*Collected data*
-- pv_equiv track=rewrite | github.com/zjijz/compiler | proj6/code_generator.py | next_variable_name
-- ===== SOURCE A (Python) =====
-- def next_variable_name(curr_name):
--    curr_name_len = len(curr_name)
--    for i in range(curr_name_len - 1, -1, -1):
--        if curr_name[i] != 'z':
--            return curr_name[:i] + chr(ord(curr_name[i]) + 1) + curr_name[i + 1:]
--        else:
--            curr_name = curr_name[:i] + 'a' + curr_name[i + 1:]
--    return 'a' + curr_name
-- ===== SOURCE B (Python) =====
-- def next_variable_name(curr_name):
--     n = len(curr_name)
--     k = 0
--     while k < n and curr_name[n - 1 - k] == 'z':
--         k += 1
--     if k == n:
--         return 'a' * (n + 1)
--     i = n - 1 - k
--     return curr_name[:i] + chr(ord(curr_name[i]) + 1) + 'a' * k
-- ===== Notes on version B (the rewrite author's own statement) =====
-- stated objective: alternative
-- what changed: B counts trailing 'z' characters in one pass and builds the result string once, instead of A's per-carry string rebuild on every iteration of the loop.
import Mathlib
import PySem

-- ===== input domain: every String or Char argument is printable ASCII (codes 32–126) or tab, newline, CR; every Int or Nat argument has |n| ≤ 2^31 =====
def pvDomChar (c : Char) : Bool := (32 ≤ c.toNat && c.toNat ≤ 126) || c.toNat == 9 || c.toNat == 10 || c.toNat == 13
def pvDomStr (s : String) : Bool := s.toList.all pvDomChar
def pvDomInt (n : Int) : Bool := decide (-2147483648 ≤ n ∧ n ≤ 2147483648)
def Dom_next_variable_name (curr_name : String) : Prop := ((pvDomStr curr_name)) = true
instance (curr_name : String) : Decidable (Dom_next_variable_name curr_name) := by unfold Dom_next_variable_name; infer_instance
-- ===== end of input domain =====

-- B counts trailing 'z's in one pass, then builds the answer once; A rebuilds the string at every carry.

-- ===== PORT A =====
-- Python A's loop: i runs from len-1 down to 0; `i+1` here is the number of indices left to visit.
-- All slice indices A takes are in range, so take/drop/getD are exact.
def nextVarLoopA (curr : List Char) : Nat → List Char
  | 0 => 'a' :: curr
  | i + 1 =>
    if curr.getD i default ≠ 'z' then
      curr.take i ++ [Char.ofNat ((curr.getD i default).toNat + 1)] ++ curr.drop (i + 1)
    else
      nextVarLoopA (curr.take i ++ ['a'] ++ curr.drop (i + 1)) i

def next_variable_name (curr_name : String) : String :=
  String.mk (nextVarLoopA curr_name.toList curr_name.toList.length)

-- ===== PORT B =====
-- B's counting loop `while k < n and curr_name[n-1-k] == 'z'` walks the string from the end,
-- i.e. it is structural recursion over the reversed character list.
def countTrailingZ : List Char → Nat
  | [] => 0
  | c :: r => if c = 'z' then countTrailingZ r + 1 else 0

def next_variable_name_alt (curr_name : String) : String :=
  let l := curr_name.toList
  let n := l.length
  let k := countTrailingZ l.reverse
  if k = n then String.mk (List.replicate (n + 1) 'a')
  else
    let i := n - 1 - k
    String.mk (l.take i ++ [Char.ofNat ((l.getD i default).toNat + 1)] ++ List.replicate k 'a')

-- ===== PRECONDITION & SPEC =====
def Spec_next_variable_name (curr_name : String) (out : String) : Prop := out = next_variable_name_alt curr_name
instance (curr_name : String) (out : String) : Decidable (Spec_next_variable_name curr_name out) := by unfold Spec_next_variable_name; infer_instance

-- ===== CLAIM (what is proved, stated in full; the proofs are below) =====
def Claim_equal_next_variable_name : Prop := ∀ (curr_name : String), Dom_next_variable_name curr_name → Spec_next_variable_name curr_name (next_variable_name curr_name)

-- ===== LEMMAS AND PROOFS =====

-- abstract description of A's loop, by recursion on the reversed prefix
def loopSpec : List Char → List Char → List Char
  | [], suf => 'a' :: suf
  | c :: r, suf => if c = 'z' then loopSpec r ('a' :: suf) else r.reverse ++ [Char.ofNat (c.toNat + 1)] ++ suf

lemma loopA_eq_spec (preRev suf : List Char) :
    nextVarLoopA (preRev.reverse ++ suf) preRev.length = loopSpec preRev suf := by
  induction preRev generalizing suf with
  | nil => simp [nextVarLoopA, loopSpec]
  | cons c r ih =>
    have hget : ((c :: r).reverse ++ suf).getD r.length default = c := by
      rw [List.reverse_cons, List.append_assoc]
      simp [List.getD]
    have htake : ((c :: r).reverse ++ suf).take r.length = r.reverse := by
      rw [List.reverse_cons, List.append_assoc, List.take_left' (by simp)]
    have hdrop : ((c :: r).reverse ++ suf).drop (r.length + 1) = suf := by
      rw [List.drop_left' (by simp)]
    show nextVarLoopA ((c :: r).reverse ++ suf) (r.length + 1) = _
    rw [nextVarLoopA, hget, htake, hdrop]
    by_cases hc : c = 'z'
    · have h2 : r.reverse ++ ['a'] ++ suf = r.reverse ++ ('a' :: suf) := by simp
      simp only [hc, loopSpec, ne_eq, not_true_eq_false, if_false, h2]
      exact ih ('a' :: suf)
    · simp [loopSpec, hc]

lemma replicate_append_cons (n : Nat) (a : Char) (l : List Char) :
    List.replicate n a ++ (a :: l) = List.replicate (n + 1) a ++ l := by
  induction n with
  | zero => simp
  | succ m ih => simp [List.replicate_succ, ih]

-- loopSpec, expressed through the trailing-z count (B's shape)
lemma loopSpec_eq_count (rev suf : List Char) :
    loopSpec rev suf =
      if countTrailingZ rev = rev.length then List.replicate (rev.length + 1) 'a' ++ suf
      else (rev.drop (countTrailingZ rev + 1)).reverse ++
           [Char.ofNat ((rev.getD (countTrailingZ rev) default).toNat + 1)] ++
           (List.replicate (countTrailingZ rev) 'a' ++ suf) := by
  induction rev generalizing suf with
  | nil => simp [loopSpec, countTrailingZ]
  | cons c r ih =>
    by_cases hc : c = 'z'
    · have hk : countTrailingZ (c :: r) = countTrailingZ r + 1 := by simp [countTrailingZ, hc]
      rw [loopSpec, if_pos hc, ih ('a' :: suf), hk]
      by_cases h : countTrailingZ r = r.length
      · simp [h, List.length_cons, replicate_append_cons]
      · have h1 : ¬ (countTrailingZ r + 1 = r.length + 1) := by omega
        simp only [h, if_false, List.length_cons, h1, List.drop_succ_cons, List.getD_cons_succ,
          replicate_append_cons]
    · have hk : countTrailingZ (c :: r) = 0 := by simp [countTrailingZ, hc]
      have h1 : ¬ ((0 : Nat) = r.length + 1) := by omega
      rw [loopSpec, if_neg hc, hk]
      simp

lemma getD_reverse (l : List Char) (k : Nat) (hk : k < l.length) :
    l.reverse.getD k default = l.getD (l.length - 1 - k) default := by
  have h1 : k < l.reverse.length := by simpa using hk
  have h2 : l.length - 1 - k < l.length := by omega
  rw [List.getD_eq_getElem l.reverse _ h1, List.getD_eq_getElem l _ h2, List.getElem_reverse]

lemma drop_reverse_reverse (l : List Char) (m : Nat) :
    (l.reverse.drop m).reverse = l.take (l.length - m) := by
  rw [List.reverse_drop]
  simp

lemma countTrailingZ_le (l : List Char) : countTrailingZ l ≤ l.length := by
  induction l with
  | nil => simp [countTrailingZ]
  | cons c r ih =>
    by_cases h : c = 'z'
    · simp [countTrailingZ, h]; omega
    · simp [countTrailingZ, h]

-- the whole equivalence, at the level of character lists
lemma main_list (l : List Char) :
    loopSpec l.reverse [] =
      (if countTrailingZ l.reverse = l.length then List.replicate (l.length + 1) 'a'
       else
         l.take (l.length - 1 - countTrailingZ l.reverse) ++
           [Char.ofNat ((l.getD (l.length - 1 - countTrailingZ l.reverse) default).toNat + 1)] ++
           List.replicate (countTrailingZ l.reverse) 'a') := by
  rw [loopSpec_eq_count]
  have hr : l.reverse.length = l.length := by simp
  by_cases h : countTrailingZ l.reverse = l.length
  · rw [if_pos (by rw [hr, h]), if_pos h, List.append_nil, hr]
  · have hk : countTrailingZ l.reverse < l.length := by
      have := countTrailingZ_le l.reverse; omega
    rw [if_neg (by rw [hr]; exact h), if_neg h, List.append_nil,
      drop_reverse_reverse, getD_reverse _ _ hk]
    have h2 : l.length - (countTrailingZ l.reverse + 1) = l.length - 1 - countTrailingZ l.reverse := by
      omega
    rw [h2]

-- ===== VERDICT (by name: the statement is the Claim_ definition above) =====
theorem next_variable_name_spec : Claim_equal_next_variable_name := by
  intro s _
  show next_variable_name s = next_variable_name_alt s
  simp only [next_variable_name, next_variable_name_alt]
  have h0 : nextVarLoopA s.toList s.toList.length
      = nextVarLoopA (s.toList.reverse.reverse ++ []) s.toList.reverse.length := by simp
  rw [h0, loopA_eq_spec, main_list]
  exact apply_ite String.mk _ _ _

*Problem to work on*
Return only the part of the records above that opens with the line containing "drop_reverse_reverse, getD_reverse _" and closes with the line containing "show next_variable_name s", ends included.

*Written reply*
      drop_reverse_reverse, getD_reverse _ _ hk]
    have h2 : l.length - (countTrailingZ l.reverse + 1) = l.length - 1 - countTrailingZ l.reverse := by
      omega
    rw [h2]

-- ===== VERDICT (by name: the statement is the Claim_ definition above) =====
theorem next_variable_name_spec : Claim_equal_next_variable_name := by
  intro s _
  show next_variable_name s = next_variable_name_alt s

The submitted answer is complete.